Earlier this session, HRC joined Freedom Oklahoma and child welfare advocates in Oklahoma City to call out this bill and its dangerous implications for youth waiting for homes in Oklahoma. HRC and Freedom Oklahoma also released a video featuring an Oklahoman and former foster youth who opposes this bill.

Many of the country’s top child welfare organizations have spoken out in opposition of the bill, including the Child Welfare League of America, North American Council on Adoptable Children, National Center for Adoption and Permanency, Foster Club and Voice For Adoption. This bill most harms children in the system who are awaiting placement in qualified, loving homes and are instead denied placement with a family due to a lack of prospective parents. Experts agree that child welfare services should be guided by the overarching principle that guides all family law: all determinations should be in the best interest of the child; this bill violates that principle.
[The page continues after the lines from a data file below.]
-- pv_equiv track=rewrite | github.com/DSXiangLi/ChineseNER | data/people_daily_augment/augmentation.py | chunk_by_tag
-- ===== SOURCE A (Python) =====
-- def chunk_by_tag(sentence, label):
--     pre_tag = ''
--     s_chunk = []
--     l_chunk = []
--     for pos, (s,l) in enumerate(zip(sentence.split(' '), label.split(' '))):
--         # get NER type
--         if l!='O':
--             tag = l.split('-')[1]
--         else:
--             tag = 'O'
--
--         if pre_tag == '':
--             pre_tag = tag
--             s_chunk = [s]
--             l_chunk = [l]
--
--         elif pre_tag == tag and l.split('-')[0]!='B':
--             s_chunk.append(s)
--             l_chunk.append(l)
--         else:
--             yield pre_tag, ' '.join(s_chunk), ' '.join(l_chunk)
--             pre_tag = tag
--             s_chunk=[s]
--             l_chunk=[l]
--     if s_chunk:
--         yield pre_tag, ' '.join(s_chunk), ' '.join(l_chunk)
-- ===== SOURCE B (Python) =====
-- def chunk_by_tag(sentence, label):
--     pairs = list(zip(sentence.split(' '), label.split(' ')))
--
--     def tag_of(l):
--         return 'O' if l == 'O' else l.split('-')[1]
--
--     i = 0
--     while i < len(pairs):
--         t = tag_of(pairs[i][1])
--         j = i + 1
--         while (j < len(pairs) and tag_of(pairs[j][1]) == t
--                and pairs[j][1].split('-')[0] != 'B'):
--             j += 1
--         yield (t,
--                ' '.join(s for s, _ in pairs[i:j]),
--                ' '.join(l for _, l in pairs[i:j]))
--         i = j
-- ===== Notes on version B (the rewrite author's own statement) =====
-- stated objective: alternative
-- what changed: A is one stateful pass that accumulates a current chunk and flushes it on boundaries; B instead peels maximal chunks off the front of the zipped token/label list (an outer loop that scans ahead with an inner loop / takeWhile to find each chunk's end, then slices and joins it), with no accumulator state.
-- intended difference: On inputs whose zipped token/label pairs contain a non-final label with an empty entity type after '-' (e.g. 'I-'), A silently drops that chunk (its pre_tag=='' reset discards the pending chunk without yielding it), while B yields every chunk; yielding all chunks is the intended grouping. — e.g. on chunk_by_tag("a b", "I- O"): A returns [("O", "b", "O")], B returns [("", "a", "I-"), ("O", "b", "O")]
import Mathlib
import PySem
-- pv_equiv track=rewrite | github.com/Remag29/AdventOfCode | 2020/06/part2.py | count_everyone_answer
-- ===== SOURCE A (Python) =====
-- def count_everyone_answer(group):
--     everyone_answer = set()
--     # get letter common to all answers
--     for answer in group[0]:
--         is_common = True
--         for person in group:
--             if answer not in person:
--                 is_common = False
--                 break
--         if is_common:
--             everyone_answer.add(answer)
--     return len(everyone_answer)
-- ===== SOURCE B (Python) =====
-- def count_everyone_answer(group):
--     common = set(group[0])
--     for person in group[1:]:
--         common &= set(person)
--     return len(common)
-- ===== Notes on version B (the rewrite author's own statement) =====
-- stated objective: simpler
-- what changed: Replaces A's per-letter scan of group[0] with a nested membership loop over all persons by a single fold over group[1:] maintaining a narrowing set intersection.
import Mathlib
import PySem

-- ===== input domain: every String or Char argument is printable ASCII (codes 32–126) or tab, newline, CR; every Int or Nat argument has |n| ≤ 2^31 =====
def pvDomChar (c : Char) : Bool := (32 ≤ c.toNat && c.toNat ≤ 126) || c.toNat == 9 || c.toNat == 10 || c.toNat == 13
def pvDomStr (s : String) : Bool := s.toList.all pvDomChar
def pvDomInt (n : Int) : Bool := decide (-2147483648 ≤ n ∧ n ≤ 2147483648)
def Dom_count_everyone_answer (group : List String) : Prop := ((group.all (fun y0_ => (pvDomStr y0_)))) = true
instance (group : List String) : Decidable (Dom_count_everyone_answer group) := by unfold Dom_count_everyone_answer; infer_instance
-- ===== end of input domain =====

-- B replaces A's per-letter nested membership scan by a single fold of set intersections over group[1:] (objective: simpler).

-- ===== PORT A =====
-- inner 'for person in group: if answer not in person: is_common = False; break' loop
def ceaIsCommon (answer : Char) : List String → Bool
  | [] => true
  | person :: rest =>
    if !(person.toList.contains answer) then false   -- break with is_common = False
    else ceaIsCommon answer rest

def count_everyone_answer (group : List String) : Int :=
  match PySem.List.pyGet? group 0 with
  | none => 0   -- IndexError in Python; excluded by Pre_
  | some g0 =>
    let everyone := g0.toList.foldl
      (fun s answer => if ceaIsCommon answer group then PySem.Set.add s answer else s)
      (PySem.Set.empty : PySem.Set Char)
    (everyone.length : Int)

-- ===== PORT B =====
def count_everyone_answer_alt (group : List String) : Int :=
  match PySem.List.pyGet? group 0 with
  | none => 0   -- IndexError in Python; excluded by Pre_
  | some g0 =>
    let common := (group.drop 1).foldl
      (fun s person => PySem.Set.inter s (PySem.Set.ofList person.toList))
      (PySem.Set.ofList g0.toList)
    (common.length : Int)

-- ===== PRECONDITION & SPEC =====
-- A (and B) raise IndexError on the empty group via group[0]
def Pre_count_everyone_answer (group : List String) : Prop := group ≠ []
instance (group : List String) : Decidable (Pre_count_everyone_answer group) := by unfold Pre_count_everyone_answer; infer_instance
def pvWitness_count_everyone_answer : List String := ["ab", "abc"]

def Spec_count_everyone_answer (group : List String) (out : Int) : Prop := out = count_everyone_answer_alt group
instance (group : List String) (out : Int) : Decidable (Spec_count_everyone_answer group out) := by unfold Spec_count_everyone_answer; infer_instance

-- ===== CLAIM (what is proved, stated in full; the proofs are below) =====
def Claim_equal_count_everyone_answer : Prop := ∀ (group : List String), Dom_count_everyone_answer group → Pre_count_everyone_answer group → Spec_count_everyone_answer group (count_everyone_answer group)

-- ===== LEMMAS AND PROOFS =====

theorem ceaIsCommon_iff (answer : Char) (l : List String) :
    ceaIsCommon answer l = true ↔ ∀ p ∈ l, answer ∈ p.toList := by
  induction l with
  | nil => simp [ceaIsCommon]
  | cons p rest ih =>
    simp only [ceaIsCommon]
    by_cases h : answer ∈ p.toList <;> simp [h, ih]

theorem memA_fold (group : List String) (l : List Char) (s : PySem.Set Char)
    (y : Char) :
    y ∈ l.foldl (fun s a => if ceaIsCommon a group then PySem.Set.add s a else s) s ↔
      y ∈ s ∨ (y ∈ l ∧ ceaIsCommon y group = true) := by
  induction l generalizing s with
  | nil => simp
  | cons c cs ih =>
    simp only [List.foldl_cons, ih]
    by_cases hc : ceaIsCommon c group = true
    · simp only [hc, if_pos]
      rw [PySem.Set.mem_add]
      constructor
      · rintro (⟨h | rfl⟩ | h)
        · exact Or.inl h
        · exact Or.inr ⟨List.mem_cons_self .., hc⟩
        · exact Or.inr ⟨List.mem_cons_of_mem _ h.1, h.2⟩
      · rintro (h | ⟨hm, hy⟩)
        · exact Or.inl (Or.inl h)
        · rcases List.mem_cons.mp hm with rfl | hm
          · exact Or.inl (Or.inr rfl)
          · exact Or.inr ⟨hm, hy⟩
    · simp only [hc, if_neg, Bool.false_eq_true, not_false_eq_true]
      constructor
      · rintro (h | h)
        · exact Or.inl h
        · exact Or.inr ⟨List.mem_cons_of_mem _ h.1, h.2⟩
      · rintro (h | ⟨hm, hy⟩)
        · exact Or.inl h
        · rcases List.mem_cons.mp hm with rfl | hm
          · exact absurd hy hc
          · exact Or.inr ⟨hm, hy⟩

theorem nodupA_fold (group : List String) (l : List Char) (s : PySem.Set Char)
    (hs : s.Nodup) :
    (l.foldl (fun s a => if ceaIsCommon a group then PySem.Set.add s a else s) s).Nodup := by
  induction l generalizing s with
  | nil => exact hs
  | cons c cs ih =>
    simp only [List.foldl_cons]
    split
    · exact ih _ (PySem.Set.nodup_add _ _ hs)
    · exact ih _ hs

theorem memB_fold (rest : List String) (s : PySem.Set Char) (y : Char) :
    y ∈ rest.foldl (fun s p => PySem.Set.inter s (PySem.Set.ofList p.toList)) s ↔
      y ∈ s ∧ ∀ p ∈ rest, y ∈ p.toList := by
  induction rest generalizing s with
  | nil => simp
  | cons p ps ih =>
    simp only [List.foldl_cons, ih, PySem.Set.mem_inter, PySem.Set.mem_ofList,
      List.mem_cons]
    constructor
    · rintro ⟨⟨h1, h2⟩, h3⟩
      exact ⟨h1, fun q hq => by rcases hq with rfl | hq; exact h2; exact h3 q hq⟩
    · rintro ⟨h1, h2⟩
      exact ⟨⟨h1, h2 p (Or.inl rfl)⟩, fun q hq => h2 q (Or.inr hq)⟩

theorem nodupB_fold (rest : List String) (s : PySem.Set Char) (hs : s.Nodup) :
    (rest.foldl (fun s p => PySem.Set.inter s (PySem.Set.ofList p.toList)) s).Nodup := by
  induction rest generalizing s with
  | nil => exact hs
  | cons p ps ih => exact ih _ (PySem.Set.nodup_inter _ _ hs)

-- ===== VERDICT (by name: the statement is the Claim_ definition above) =====
theorem count_everyone_answer_spec : Claim_equal_count_everyone_answer := by
  intro group _ hpre
  obtain ⟨g0, rest, rfl⟩ : ∃ g0 rest, group = g0 :: rest := by
    cases group with
    | nil => exact absurd rfl hpre
    | cons a l => exact ⟨a, l, rfl⟩
  unfold Spec_count_everyone_answer count_everyone_answer count_everyone_answer_alt
  have hget : PySem.List.pyGet? (g0 :: rest) 0 = some g0 := by
    simp [PySem.List.pyGet?, PySem.List.pyIdx?]
  rw [hget]
  simp only [List.drop_succ_cons, List.drop_zero]
  have hperm :
      (rest.foldl (fun s p => PySem.Set.inter s (PySem.Set.ofList p.toList))
          (PySem.Set.ofList g0.toList)).Perm
        (g0.toList.foldl
          (fun s a => if ceaIsCommon a (g0 :: rest) then PySem.Set.add s a else s)
          (PySem.Set.empty : PySem.Set Char)) := by
    refine (List.perm_ext_iff_of_nodup
        (nodupB_fold _ _ (PySem.Set.nodup_ofList _))
        (nodupA_fold _ _ _ List.nodup_nil)).mpr fun y => ?_
    rw [memB_fold, memA_fold, ceaIsCommon_iff, PySem.Set.mem_ofList]
    constructor
    · rintro ⟨h0, hrest⟩
      exact Or.inr ⟨h0, fun p hp => by
        rcases List.mem_cons.mp hp with rfl | hp; exact h0; exact hrest p hp⟩
    · rintro (h | ⟨h0, hall⟩)
      · exact absurd h (List.not_mem_nil)
      · exact ⟨h0, fun p hp => hall p (List.mem_cons_of_mem _ hp)⟩
  exact_mod_cast hperm.length_eq.symm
HRC recently released a report, titled Disregarding the Best Interest of the Child: License to Discriminate In Child Welfare Services, detailing the harms of efforts to write anti-LGBTQ discrimination by child welfare agencies into law. Statistics suggest that an estimated two million LGBTQ adults in the U.S. are interested in adoption, but the LGBTQ community often remains an untapped resource when it comes to finding families for children and youth in foster care.

Research consistently shows that LGBTQ youth are overrepresented in the foster care system, as many have been rejected by their families of origin because of their LGBTQ status, and are especially vulnerable to discrimination and mistreatment while in foster care. SB 1140 will only exacerbate these challenges faced by LGBTQ young people.